Spielebenchmarks kann ich Dir nicht bieten, aber das Kopieren von Dateien und die Zeitberechnung sind wesentlich schneller geworden...


----------



## Marbus16 (30. August 2007)

*AW: 2 Performance Hotfixes für Vista. Bringen die was ?*

Mist, das mein Board jetzt nur noch Anti-Vista ist. Dabei istdas das einzige OS drauf... Besonders die Kopierperformance hat mich meistens genervt. Die lag mal bei ca. 40MB/s zwischen den Platten, jetzt nur nnoch um 6-10MB/s :eek:


----------



## Sgt.Joker (30. August 2007)

*AW: 2 Performance Hotfixes für Vista. Bringen die was ?*



PCGH_Thilo schrieb:


> Spielebenchmarks kann ich Dir nicht bieten, aber das Kopieren von Dateien und die Zeitberechnung sind wesentlich schneller geworden...



Cool thx dann werde ich dir mir gleich mal drauf installieren weil Vista kopiert bei mir immer so lahm vielleicht gehts e weng schneller dann.
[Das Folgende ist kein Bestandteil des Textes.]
-- a key that is at most as long as `a` and no prefix of `a` is no prefix of `a ++ X`
theorem pvNotPrefix_append (k a X : List Char) (hlen : k.length ≤ a.length)
    (hnp : ¬ k <+: a) : ¬ k <+: a ++ X := by
  intro hp
  apply hnp
  have htake : (a ++ X).take k.length = a.take k.length := List.take_append_of_le_length hlen
  have := List.prefix_take_iff.mpr ⟨hp, le_refl _⟩
  rw [htake] at this
  exact this.trans (List.take_prefix _ _)

-- the scan walks chunk `a` char by char when `a` contains no '<' and every key starts with '<'
theorem pvScanG_skip (T : List (List Char × List Char))
    (hT : ∀ p ∈ T, p.1.head? = some '<') (a X : List Char) (ha : '<' ∉ a) :
    pvScanG T (a ++ X) = a ++ pvScanG T X := by
  induction a with
  | nil => rfl
  | cons c a' ih =>
    have hfind : T.find? (fun p => p.1.isPrefixOf (c :: (a' ++ X))) = none := by
      apply List.find?_eq_none.mpr
      intro p hp
      simp only [List.isPrefixOf_iff_prefix]
      apply pvNotPrefix_of_head _ _ (hT p hp)
      have hc : c ≠ '<' := fun hc => ha (by simp [hc])
      simp [hc]
    rw [List.cons_append, pvScanG_cons_none _ _ _ hfind, ih (by simp_all)]
    simp

theorem pvNeNil (w : List Char) (h : w.head? = some '<') : w ≠ [] := by
  intro hw; rw [hw] at h; simp at h

theorem pvScanG_nil_table (l : List Char) : pvScanG [] l = l := by
  induction l with
  | nil => exact pvScanG_nil []
  | cons c t ih => rw [pvScanG_cons_none [] c t (by simp), ih]

-- a '<'-free prefix of a scan result is a prefix of the original string
theorem pvPrefix_of_prefix_scanG (T : List (List Char × List Char))
    (hkeys : ∀ p ∈ T, p.1 ≠ []) (hvals : ∀ p ∈ T, p.2.head? = some '<') :
    ∀ (t m : List Char), '<' ∉ m → m <+: pvScanG T t → m <+: t := by
  intro t
  induction t with
  | nil =>
    intro m _ h
    rw [pvScanG_nil] at h
    rw [List.prefix_nil.mp h]
  | cons c t' ih =>
    intro m hm h
    cases m with
    | nil => exact List.nil_prefix
    | cons d m' =>
      cases hfind : T.find? (fun p => p.1.isPrefixOf (c :: t')) with
      | some p =>
        have hpm := List.mem_of_find?_eq_some hfind
        rw [pvScanG_cons_some T c t' p hfind (hkeys p hpm)] at h
        obtain ⟨v', hv'⟩ : ∃ v', p.2 = '<' :: v' := by
          cases hv : p.2 with
          | nil => have := hvals p hpm; rw [hv] at this; simp at this
          | cons x y =>
            have := hvals p hpm; rw [hv] at this; simp at this
            exact ⟨y, by rw [this]⟩
        rw [hv', List.cons_append] at h
        rcases List.cons_prefix_cons.mp h with ⟨hd, -⟩
        exact absurd (by rw [hd]; exact List.mem_cons_self) hm
      | none =>
        rw [pvScanG_cons_none T c t' hfind] at h
        rcases List.cons_prefix_cons.mp h with ⟨hd, hm'⟩
        exact List.cons_prefix_cons.mpr
          ⟨hd, ih m' (fun hx => hm (List.mem_cons_of_mem _ hx)) hm'⟩

-- find? on a one-entry table
theorem pvFind1_some (k v l : List Char) (h : k <+: l) :
    [(k, v)].find? (fun p => p.1.isPrefixOf l) = some (k, v) := by
  have hb : k.isPrefixOf l = true := List.isPrefixOf_iff_prefix.mpr h
  simp [List.find?, hb]

theorem pvFind1_none (k v l : List Char) (h : ¬ k <+: l) :
    [(k, v)].find? (fun p => p.1.isPrefixOf l) = none := by
  have hb : k.isPrefixOf l = false := by
    rw [← Bool.not_eq_true, List.isPrefixOf_iff_prefix]; exact h
  simp [List.find?, hb]

-- the singleton scan walks over a value chunk `a` that the key `k` cannot match into
theorem pvScanG_skip_val (k v a X : List Char) (hk : k.head? = some '<')
    (ha : a.head? = some '<') (hat : '<' ∉ a.tail)
    (hlen : k.length ≤ a.length) (hnp : ¬ k <+: a) :
    pvScanG [(k, v)] (a ++ X) = a ++ pvScanG [(k, v)] X := by
  obtain ⟨a', rfl⟩ : ∃ a', a = '<' :: a' := by
    cases a with
    | nil => simp at ha
    | cons x y => simp at ha; exact ⟨y, by rw [ha]⟩
  simp only [List.tail_cons] at hat
  have hnp2 : ¬ k <+: ('<' :: a') ++ X := pvNotPrefix_append k ('<' :: a') X hlen hnp
  have hfind : [(k, v)].find? (fun p => p.1.isPrefixOf ('<' :: (a' ++ X))) = none := by
    rw [List.cons_append] at hnp2
    exact pvFind1_none _ _ _ hnp2
  rw [List.cons_append]
  rw [pvScanG_cons_none _ _ _ hfind,
      pvScanG_skip [(k, v)] (by simp [hk]) a' X hat]
  simp

-- one extra `replace` pass after the scan of T is the scan of T with (k, v) appended
theorem pvScanG_snoc (T : List (List Char × List Char)) (k v : List Char)
    (hTk : ∀ p ∈ T, p.1.head? = some '<' ∧ '<' ∉ p.1.tail)
    (hTv : ∀ p ∈ T, p.2.head? = some '<' ∧ '<' ∉ p.2.tail)
    (hk : k.head? = some '<') (hkt : '<' ∉ k.tail)
    (hlen : ∀ p ∈ T, k.length ≤ p.2.length)
    (hnp : ∀ p ∈ T, ¬ k <+: p.2) :
    ∀ s, pvScanG [(k, v)] (pvScanG T s) = pvScanG (T ++ [(k, v)]) s := by
  have hkeys : ∀ p ∈ T, p.1 ≠ [] := fun p hp => pvNeNil p.1 (hTk p hp).1
  have hkne : k ≠ [] := pvNeNil k hk
  have key : ∀ (n : Nat) (s : List Char), s.length ≤ n →
      pvScanG [(k, v)] (pvScanG T s) = pvScanG (T ++ [(k, v)]) s := by
    intro n
    induction n with
    | zero =>
      intro s hs
      rw [List.length_eq_zero_iff.mp (Nat.le_zero.mp hs)]
      rw [pvScanG_nil, pvScanG_nil, pvScanG_nil]
    | succ n ih =>
      intro s hs
      cases s with
      | nil => rw [pvScanG_nil, pvScanG_nil, pvScanG_nil]
      | cons c t =>
        cases hfind : T.find? (fun p => p.1.isPrefixOf (c :: t)) with
        | some p =>
          have hpm := List.mem_of_find?_eq_some hfind
          have hne1 : p.1 ≠ [] := hkeys p hpm
          have hfind2 : (T ++ [(k, v)]).find? (fun p => p.1.isPrefixOf (c :: t)) = some p := by
            rw [List.find?_append, hfind]; rfl
          rw [pvScanG_cons_some T c t p hfind hne1,
              pvScanG_cons_some _ c t p hfind2 hne1,
              pvScanG_skip_val k v p.2 _ hk (hTv p hpm).1 (hTv p hpm).2
                (hlen p hpm) (hnp p hpm)]
          congr 1
          apply ih
          have h1 : 0 < p.1.length := List.length_pos_iff.mpr hne1
          simp at hs ⊢
          omega
        | none =>
          by_cases hkp : k <+: (c :: t)
          · obtain ⟨r, hr⟩ := hkp
            obtain ⟨mid, rfl⟩ : ∃ mid, k = '<' :: mid := by
              cases k with
              | nil => simp at hk
              | cons x y => simp at hk; exact ⟨y, by rw [hk]⟩
            simp only [List.tail_cons] at hkt
            rw [List.cons_append] at hr
            injection hr with h1 h2
            subst h1; subst h2
            -- inner scan walks over the key chars
            rw [pvScanG_cons_none T _ _ hfind,
                pvScanG_skip T (fun p hp => (hTk p hp).1) mid r hkt]
            -- outer singleton scan fires on the key
            have hfind3 : [('<' :: mid, v)].find?
                (fun p => p.1.isPrefixOf ('<' :: (mid ++ pvScanG T r))) = some ('<' :: mid, v) :=
              pvFind1_some _ _ _ (List.cons_prefix_cons.mpr ⟨rfl, List.prefix_append mid _⟩)
            rw [pvScanG_cons_some _ _ _ _ hfind3 hkne]
            have hdrop : ('<' :: (mid ++ pvScanG T r)).drop ('<' :: mid).length = pvScanG T r := by
              rw [← List.cons_append]; exact List.drop_left
            rw [hdrop]
            -- the appended table fires on the key too
            have hfind4 : (T ++ [('<' :: mid, v)]).find?
                (fun p => p.1.isPrefixOf ('<' :: (mid ++ r))) = some ('<' :: mid, v) := by
              rw [List.find?_append, hfind]
              exact pvFind1_some _ _ _ (List.cons_prefix_cons.mpr ⟨rfl, List.prefix_append mid _⟩)
            rw [pvScanG_cons_some _ _ _ _ hfind4 hkne]
            have hdrop2 : ('<' :: (mid ++ r)).drop ('<' :: mid).length = r := by
              rw [← List.cons_append]; exact List.drop_left
            rw [hdrop2]
            congr 1
            apply ih
            simp at hs ⊢
            omega
          · have hfind2 : (T ++ [(k, v)]).find? (fun p => p.1.isPrefixOf (c :: t)) = none := by
              rw [List.find?_append, hfind]
              exact pvFind1_none _ _ _ hkp
            rw [pvScanG_cons_none T c t hfind, pvScanG_cons_none _ c t hfind2]
            have hnk : ¬ k <+: (c :: pvScanG T t) := by
              intro hpre
              obtain ⟨mid, rfl⟩ : ∃ mid, k = '<' :: mid := by
                cases k with
                | nil => simp at hk
                | cons x y => simp at hk; exact ⟨y, by rw [hk]⟩
              simp only [List.tail_cons] at hkt
              rcases List.cons_prefix_cons.mp hpre with ⟨hc, hm⟩
              have := pvPrefix_of_prefix_scanG T hkeys (fun p hp => (hTv p hp).1) t mid hkt hm
              exact hkp (by rw [← hc]; exact List.cons_prefix_cons.mpr ⟨rfl, this⟩)
            have hfind3 : [(k, v)].find? (fun p => p.1.isPrefixOf (c :: pvScanG T t)) = none :=
              pvFind1_none _ _ _ hnk
            rw [pvScanG_cons_none _ _ _ hfind3]
            have hst : t.length ≤ n := by simp at hs; omega
            rw [ih t hst]
  intro s
  exact key s.length s le_rfl

theorem pvGo_eq_scanG (old new : List Char) (hne : old ≠ []) :
    ∀ (fuel : Nat) (l acc : List Char), l.length ≤ fuel →
      PySem.Chars.replace.go old new fuel l acc = acc.reverse ++ pvScanG [(old, new)] l := by
  intro fuel
  induction fuel with
  | zero =>
    intro l acc hl
    rw [List.length_eq_zero_iff.mp (Nat.le_zero.mp hl)]
    rw [PySem.Chars.replace.go, pvScanG_nil]
  | succ n ih =>
    intro l acc hl
    cases l with
    | nil =>
      have h0 : PySem.Chars.replace.go old new (n + 1) [] acc = acc.reverse := by
        rw [PySem.Chars.replace.go]; omega
      rw [h0, pvScanG_nil]
      simp
    | cons c t =>
      rw [PySem.Chars.replace.go]
      by_cases hp : old.isPrefixOf (c :: t)
      · rw [if_pos hp]
        have h1 : 0 < old.length := List.length_pos_iff.mpr hne
        have hd : ((c :: t).drop old.length).length ≤ n := by
          simp at hl ⊢; omega
        rw [ih _ _ hd,
            pvScanG_cons_some [(old, new)] c t (old, new)
              (pvFind1_some _ _ _ (List.isPrefixOf_iff_prefix.mp hp)) hne]
        simp
      · rw [if_neg hp, ih t (c :: acc) (by simp at hl ⊢; omega),
            pvScanG_cons_none [(old, new)] c t
              (pvFind1_none _ _ _ (fun hx => hp (List.isPrefixOf_iff_prefix.mpr hx)))]
        simp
@Marbus16 lol 10Mbyte das ist aber extrem langsam was hast du denn für ein Mainboard ?


----------



## Marbus16 (30. August 2007)

*AW: 2 Performance Hotfixes für Vista. Bringen die was ?*

Ist eh abgeraucht. Sprich: Mit dem SATA RAID BIOS bootet es, aber Vista nicht. Ohne SATA RAID BIOS bootet das Board nicht, aber Vista würde... Zu Anfang waren das ja auch ca. 40 MB/s oder mehr. ASRock 775Dual-VSTA 

Das nächste wird ein Gigabyte N650SLI-DS4, weil ich eh 2 8600GT rumliegen habe - eine ging kaputt in die RMA, 2 kamen zurück  Von daher


----------



## HeNrY (30. August 2007)

*AW: 2 Performance Hotfixes für Vista. Bringen die was ?*



Marbus16 schrieb:


> eine ging kaputt in die RMA, 2 kamen zurück  Von daher



Wie, eine kaputte hin und zwei heile zurück?! :eek:


----------



## tj3011 (30. August 2007)

*AW: 2 Performance Hotfixes für Vista. Bringen die was ?*

lol warum passiert mir sowas net ma ^^
wenn ich doch nur einma im leben glück hätte:p


----------



## Marbus16 (30. August 2007)

*AW: 2 Performance Hotfixes für Vista. Bringen die was ?*

Exakt. Hrhrhr.

Ich hatte die Karte mal per Goldorder bestellt, heißt ich bekomme zuerst die Ersatzkarte. Nu ja, Ersatzkarte kam, dann schickte ich meine defekte hin, habe auch vermerkt das Vorabtausch bereits vollzogen war. Dann hab ich nur dumm geduckt als am Dienstag auf dem Paket, dass meinen Server enthielt, noch ein Paket vom Händler drauflag... Nu ja, Glück muss man haben^^


----------



## Kovsk (31. August 2007)

*AW: 2 Performance Hotfixes für Vista. Bringen die was ?*

Mal wieder zu Topic: ich setze mich morgen mal hin, und schau obs auch rein FPS oder wenigstens 3DM was bring.


----------



## tj3011 (31. August 2007)

*AW: 2 Performance Hotfixes für Vista. Bringen die was ?*

da bin ich ja mal gespannt


----------



## Sgt.Joker (31. August 2007)

*AW: 2 Performance Hotfixes für Vista. Bringen die was ?*

Also ich habe mal mit Source SDK Base ein Benchmark vor und nach installation gemacht.

Mein Rechner Asus G1S

T7500 2,2Ghz
3GB Ram Pc 667
GeForce 8600M GT mit 266 MB + 768MB Turbo Cach 
Nforce 165.01

Bei dem Source Benchmark hatte ich die höchseten Einstellungen überall 1400*900 mit 16fach asiotropisch und 16*Q CSAA.

Vor Update 19.26 Frames.
Danach 18.53

Bei beiden malen ist genau das gleiche im Hinterfrund gelaufen.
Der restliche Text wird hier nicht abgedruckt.